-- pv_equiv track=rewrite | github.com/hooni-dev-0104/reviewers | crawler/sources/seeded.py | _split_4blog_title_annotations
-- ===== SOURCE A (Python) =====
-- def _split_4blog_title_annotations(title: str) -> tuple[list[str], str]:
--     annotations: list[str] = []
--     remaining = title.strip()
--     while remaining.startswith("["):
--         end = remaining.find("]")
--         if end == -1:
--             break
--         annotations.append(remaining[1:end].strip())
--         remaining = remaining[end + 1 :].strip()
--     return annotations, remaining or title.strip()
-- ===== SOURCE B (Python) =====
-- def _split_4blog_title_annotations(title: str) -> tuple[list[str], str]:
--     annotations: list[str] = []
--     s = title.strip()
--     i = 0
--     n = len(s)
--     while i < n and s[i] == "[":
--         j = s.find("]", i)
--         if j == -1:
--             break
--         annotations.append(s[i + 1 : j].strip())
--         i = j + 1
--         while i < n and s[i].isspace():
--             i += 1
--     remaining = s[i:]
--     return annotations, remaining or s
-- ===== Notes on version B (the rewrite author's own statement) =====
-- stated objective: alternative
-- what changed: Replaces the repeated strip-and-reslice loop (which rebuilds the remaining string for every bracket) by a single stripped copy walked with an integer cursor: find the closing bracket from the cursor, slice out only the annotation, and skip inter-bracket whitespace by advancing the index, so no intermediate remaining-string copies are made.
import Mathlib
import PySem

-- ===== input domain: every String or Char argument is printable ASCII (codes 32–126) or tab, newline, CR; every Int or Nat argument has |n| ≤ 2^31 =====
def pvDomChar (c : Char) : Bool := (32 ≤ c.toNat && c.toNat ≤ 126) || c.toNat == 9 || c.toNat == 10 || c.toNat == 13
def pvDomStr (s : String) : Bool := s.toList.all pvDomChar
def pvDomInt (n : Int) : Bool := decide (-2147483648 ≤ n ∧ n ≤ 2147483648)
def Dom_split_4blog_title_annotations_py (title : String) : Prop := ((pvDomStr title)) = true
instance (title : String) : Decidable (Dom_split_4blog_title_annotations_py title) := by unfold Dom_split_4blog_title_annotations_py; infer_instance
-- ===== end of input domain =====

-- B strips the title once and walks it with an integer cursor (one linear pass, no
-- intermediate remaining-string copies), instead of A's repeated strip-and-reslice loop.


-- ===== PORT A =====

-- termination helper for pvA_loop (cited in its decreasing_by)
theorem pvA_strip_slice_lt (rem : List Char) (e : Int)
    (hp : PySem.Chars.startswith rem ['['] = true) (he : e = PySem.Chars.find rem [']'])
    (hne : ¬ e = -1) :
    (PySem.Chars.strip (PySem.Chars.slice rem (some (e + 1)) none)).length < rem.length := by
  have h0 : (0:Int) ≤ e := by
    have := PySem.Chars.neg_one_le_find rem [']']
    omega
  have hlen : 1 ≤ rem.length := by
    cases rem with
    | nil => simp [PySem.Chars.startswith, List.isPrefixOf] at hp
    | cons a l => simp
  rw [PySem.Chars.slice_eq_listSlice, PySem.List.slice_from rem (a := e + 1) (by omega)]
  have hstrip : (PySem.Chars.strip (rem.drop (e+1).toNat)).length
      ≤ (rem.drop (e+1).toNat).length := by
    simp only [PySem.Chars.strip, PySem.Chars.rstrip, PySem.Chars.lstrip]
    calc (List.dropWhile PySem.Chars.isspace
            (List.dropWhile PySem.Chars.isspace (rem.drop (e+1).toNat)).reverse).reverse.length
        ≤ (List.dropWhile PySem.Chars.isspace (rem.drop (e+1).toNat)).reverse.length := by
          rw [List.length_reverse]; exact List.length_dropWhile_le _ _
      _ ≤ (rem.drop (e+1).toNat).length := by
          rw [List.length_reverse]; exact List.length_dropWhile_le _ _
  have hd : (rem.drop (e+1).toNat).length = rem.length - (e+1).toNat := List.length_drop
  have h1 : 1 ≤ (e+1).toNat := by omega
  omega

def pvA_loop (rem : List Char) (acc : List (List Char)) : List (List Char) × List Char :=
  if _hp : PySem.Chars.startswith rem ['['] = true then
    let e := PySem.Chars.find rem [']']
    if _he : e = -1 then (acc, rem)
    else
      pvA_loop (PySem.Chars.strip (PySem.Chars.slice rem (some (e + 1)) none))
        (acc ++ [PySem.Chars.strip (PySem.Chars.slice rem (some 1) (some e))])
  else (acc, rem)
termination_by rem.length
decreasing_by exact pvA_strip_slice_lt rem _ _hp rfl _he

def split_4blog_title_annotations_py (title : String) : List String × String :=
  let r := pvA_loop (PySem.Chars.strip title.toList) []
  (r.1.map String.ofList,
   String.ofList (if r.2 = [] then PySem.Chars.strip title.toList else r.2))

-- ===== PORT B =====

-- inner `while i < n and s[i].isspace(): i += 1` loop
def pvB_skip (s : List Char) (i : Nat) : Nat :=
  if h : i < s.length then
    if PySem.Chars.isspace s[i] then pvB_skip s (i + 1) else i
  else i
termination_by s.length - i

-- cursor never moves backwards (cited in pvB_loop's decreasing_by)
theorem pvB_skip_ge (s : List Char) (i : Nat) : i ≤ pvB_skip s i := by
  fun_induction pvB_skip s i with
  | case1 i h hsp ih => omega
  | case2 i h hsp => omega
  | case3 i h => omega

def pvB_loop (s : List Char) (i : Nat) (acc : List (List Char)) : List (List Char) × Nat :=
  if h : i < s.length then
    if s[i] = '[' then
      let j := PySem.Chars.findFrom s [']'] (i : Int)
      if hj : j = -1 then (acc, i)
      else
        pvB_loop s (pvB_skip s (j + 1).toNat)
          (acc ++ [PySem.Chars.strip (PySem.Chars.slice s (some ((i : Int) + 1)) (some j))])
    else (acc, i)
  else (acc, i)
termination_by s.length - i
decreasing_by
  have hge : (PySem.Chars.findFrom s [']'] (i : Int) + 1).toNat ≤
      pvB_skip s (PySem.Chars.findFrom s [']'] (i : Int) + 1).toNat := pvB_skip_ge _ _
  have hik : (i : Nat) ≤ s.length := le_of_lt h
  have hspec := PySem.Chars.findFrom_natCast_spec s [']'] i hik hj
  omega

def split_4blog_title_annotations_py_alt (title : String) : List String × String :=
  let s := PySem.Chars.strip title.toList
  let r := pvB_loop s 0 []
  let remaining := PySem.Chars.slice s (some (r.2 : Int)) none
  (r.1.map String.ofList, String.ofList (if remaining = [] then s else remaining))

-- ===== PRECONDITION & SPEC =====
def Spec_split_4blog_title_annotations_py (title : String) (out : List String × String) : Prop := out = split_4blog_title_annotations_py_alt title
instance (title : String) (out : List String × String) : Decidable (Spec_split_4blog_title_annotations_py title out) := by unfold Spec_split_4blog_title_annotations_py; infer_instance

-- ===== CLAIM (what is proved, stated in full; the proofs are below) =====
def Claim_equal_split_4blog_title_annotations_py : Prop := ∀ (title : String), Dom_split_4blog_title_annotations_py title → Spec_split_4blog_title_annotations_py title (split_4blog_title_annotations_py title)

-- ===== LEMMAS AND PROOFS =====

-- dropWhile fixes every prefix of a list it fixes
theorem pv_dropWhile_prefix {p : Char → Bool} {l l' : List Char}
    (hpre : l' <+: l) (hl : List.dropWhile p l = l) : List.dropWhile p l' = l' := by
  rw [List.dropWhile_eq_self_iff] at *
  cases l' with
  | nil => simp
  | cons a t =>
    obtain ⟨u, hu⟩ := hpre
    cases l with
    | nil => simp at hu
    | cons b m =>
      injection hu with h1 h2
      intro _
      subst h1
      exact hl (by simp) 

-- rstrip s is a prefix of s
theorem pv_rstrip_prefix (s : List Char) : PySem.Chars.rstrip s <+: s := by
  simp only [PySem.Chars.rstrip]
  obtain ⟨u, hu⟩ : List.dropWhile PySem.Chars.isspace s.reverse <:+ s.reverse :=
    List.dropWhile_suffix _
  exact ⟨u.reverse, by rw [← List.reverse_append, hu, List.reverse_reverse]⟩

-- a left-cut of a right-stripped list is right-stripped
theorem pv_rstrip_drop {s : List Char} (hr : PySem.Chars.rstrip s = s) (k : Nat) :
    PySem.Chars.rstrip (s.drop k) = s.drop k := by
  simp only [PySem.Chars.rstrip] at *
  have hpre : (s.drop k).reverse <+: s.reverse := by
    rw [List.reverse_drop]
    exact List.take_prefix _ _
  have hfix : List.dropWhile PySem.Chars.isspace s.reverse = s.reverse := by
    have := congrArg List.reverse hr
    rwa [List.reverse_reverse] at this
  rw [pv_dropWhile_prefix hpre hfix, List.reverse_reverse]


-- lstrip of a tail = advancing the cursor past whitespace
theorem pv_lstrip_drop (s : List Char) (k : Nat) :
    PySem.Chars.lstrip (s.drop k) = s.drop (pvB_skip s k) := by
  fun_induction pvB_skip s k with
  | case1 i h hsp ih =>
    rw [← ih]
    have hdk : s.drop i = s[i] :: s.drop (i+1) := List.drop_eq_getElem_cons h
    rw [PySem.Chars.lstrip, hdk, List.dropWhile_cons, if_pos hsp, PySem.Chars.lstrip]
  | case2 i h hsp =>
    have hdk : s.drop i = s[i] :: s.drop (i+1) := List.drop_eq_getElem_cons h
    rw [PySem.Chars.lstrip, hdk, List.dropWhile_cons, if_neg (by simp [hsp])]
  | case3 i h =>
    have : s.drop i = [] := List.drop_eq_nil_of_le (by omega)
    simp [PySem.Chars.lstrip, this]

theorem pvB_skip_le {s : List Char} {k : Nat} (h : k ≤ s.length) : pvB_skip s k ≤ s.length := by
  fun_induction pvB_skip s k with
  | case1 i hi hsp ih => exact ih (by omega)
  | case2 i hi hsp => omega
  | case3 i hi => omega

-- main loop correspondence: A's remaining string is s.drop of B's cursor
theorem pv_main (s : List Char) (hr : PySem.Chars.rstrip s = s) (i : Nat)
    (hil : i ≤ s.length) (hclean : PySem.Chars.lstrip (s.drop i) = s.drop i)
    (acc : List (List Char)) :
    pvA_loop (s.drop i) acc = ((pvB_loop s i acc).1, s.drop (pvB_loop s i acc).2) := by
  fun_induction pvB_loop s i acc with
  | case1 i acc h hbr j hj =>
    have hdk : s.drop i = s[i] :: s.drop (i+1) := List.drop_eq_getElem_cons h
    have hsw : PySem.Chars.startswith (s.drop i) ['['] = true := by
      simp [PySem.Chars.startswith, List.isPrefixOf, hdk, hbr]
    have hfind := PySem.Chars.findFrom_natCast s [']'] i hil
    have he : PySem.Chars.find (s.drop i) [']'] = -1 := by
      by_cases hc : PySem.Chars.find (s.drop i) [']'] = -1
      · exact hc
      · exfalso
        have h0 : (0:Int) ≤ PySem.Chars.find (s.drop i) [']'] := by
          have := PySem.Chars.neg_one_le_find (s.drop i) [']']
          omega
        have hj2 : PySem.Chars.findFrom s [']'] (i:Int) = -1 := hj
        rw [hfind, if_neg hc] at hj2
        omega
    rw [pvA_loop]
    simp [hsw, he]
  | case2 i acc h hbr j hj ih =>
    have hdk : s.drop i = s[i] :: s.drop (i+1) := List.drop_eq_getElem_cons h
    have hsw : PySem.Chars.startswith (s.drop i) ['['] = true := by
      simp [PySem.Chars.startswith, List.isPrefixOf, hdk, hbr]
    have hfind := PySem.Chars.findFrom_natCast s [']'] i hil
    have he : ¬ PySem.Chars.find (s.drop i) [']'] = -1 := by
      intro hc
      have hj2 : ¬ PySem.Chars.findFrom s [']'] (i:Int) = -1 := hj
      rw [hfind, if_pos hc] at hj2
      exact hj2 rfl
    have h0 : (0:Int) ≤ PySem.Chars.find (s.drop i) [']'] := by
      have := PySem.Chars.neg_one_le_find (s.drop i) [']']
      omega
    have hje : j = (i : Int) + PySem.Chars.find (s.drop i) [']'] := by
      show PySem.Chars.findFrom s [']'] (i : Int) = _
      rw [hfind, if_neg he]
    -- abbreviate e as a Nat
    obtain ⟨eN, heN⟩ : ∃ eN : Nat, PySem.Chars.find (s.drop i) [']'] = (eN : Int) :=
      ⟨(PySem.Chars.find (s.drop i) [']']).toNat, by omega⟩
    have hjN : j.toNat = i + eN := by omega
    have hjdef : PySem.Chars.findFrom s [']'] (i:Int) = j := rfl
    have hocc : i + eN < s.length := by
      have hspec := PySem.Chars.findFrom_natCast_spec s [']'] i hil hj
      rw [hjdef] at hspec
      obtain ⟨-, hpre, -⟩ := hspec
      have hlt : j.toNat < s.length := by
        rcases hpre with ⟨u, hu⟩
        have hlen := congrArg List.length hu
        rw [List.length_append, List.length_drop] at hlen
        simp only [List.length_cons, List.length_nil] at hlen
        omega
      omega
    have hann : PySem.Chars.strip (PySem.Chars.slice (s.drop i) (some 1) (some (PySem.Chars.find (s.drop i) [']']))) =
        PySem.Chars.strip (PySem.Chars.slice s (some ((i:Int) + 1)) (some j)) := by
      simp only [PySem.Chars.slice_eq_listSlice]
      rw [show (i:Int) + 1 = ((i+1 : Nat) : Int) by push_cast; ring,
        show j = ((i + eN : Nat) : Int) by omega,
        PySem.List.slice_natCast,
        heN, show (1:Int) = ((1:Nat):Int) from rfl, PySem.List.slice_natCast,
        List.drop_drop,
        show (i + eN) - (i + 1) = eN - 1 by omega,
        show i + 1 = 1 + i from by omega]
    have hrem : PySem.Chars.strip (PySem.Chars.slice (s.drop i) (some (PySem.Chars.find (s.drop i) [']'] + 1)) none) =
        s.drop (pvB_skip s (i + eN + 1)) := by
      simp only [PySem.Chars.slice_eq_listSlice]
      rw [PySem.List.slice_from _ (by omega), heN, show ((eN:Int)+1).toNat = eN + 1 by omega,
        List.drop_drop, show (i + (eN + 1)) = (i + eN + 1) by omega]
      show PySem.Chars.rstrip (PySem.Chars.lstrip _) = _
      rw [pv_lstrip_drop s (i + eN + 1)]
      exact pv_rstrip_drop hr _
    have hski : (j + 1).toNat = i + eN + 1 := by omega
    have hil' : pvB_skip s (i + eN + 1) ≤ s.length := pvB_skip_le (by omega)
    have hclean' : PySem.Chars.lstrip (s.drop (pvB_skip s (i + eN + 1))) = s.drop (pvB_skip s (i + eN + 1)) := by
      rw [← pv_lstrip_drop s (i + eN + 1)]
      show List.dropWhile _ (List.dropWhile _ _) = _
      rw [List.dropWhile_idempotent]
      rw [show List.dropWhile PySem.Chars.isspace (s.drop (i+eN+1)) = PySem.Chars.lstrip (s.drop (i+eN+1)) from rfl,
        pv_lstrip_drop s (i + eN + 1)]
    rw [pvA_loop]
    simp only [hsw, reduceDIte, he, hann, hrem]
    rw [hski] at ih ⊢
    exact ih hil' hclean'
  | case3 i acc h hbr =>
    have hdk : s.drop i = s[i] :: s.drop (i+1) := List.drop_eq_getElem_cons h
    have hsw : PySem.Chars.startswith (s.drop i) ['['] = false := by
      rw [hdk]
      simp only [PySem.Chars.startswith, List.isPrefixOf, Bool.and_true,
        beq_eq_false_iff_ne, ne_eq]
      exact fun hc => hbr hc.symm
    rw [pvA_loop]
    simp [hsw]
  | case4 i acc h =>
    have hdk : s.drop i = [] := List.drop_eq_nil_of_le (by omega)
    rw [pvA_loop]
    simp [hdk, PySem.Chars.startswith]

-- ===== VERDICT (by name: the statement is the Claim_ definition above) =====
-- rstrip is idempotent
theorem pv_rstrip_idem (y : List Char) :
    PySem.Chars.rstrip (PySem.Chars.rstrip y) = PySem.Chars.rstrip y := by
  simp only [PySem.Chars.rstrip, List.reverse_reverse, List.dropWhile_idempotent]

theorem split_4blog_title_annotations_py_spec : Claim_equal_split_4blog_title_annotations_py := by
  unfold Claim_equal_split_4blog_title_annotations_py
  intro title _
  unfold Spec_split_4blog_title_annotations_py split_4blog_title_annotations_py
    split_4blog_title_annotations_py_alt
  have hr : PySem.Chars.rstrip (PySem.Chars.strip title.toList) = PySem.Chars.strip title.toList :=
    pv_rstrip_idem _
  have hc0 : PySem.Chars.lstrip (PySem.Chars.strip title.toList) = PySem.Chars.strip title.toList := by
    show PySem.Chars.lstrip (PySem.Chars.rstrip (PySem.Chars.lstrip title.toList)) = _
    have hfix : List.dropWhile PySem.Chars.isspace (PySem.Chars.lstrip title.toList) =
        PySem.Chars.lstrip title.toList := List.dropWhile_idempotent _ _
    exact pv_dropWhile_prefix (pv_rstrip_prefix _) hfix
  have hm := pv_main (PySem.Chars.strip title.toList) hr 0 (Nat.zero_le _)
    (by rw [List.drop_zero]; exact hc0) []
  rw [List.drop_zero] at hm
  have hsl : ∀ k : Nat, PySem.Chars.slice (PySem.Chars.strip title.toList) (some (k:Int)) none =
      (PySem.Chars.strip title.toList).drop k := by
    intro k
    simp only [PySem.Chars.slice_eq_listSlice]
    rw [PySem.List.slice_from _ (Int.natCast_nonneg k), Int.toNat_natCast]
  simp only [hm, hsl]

=-=-=-=-=

§ **Instructions for the task**:
Every line above that includes the word "reslice" must appear in the answer.

§ **Response to this exercise**:
-- what changed: Replaces the repeated strip-and-reslice loop (which rebuilds the remaining string for every bracket) by a single stripped copy walked with an integer cursor: find the closing bracket from the cursor, slice out only the annotation, and skip inter-bracket whitespace by advancing the index, so no intermediate remaining-string copies are made.
-- intermediate remaining-string copies), instead of A's repeated strip-and-reslice loop.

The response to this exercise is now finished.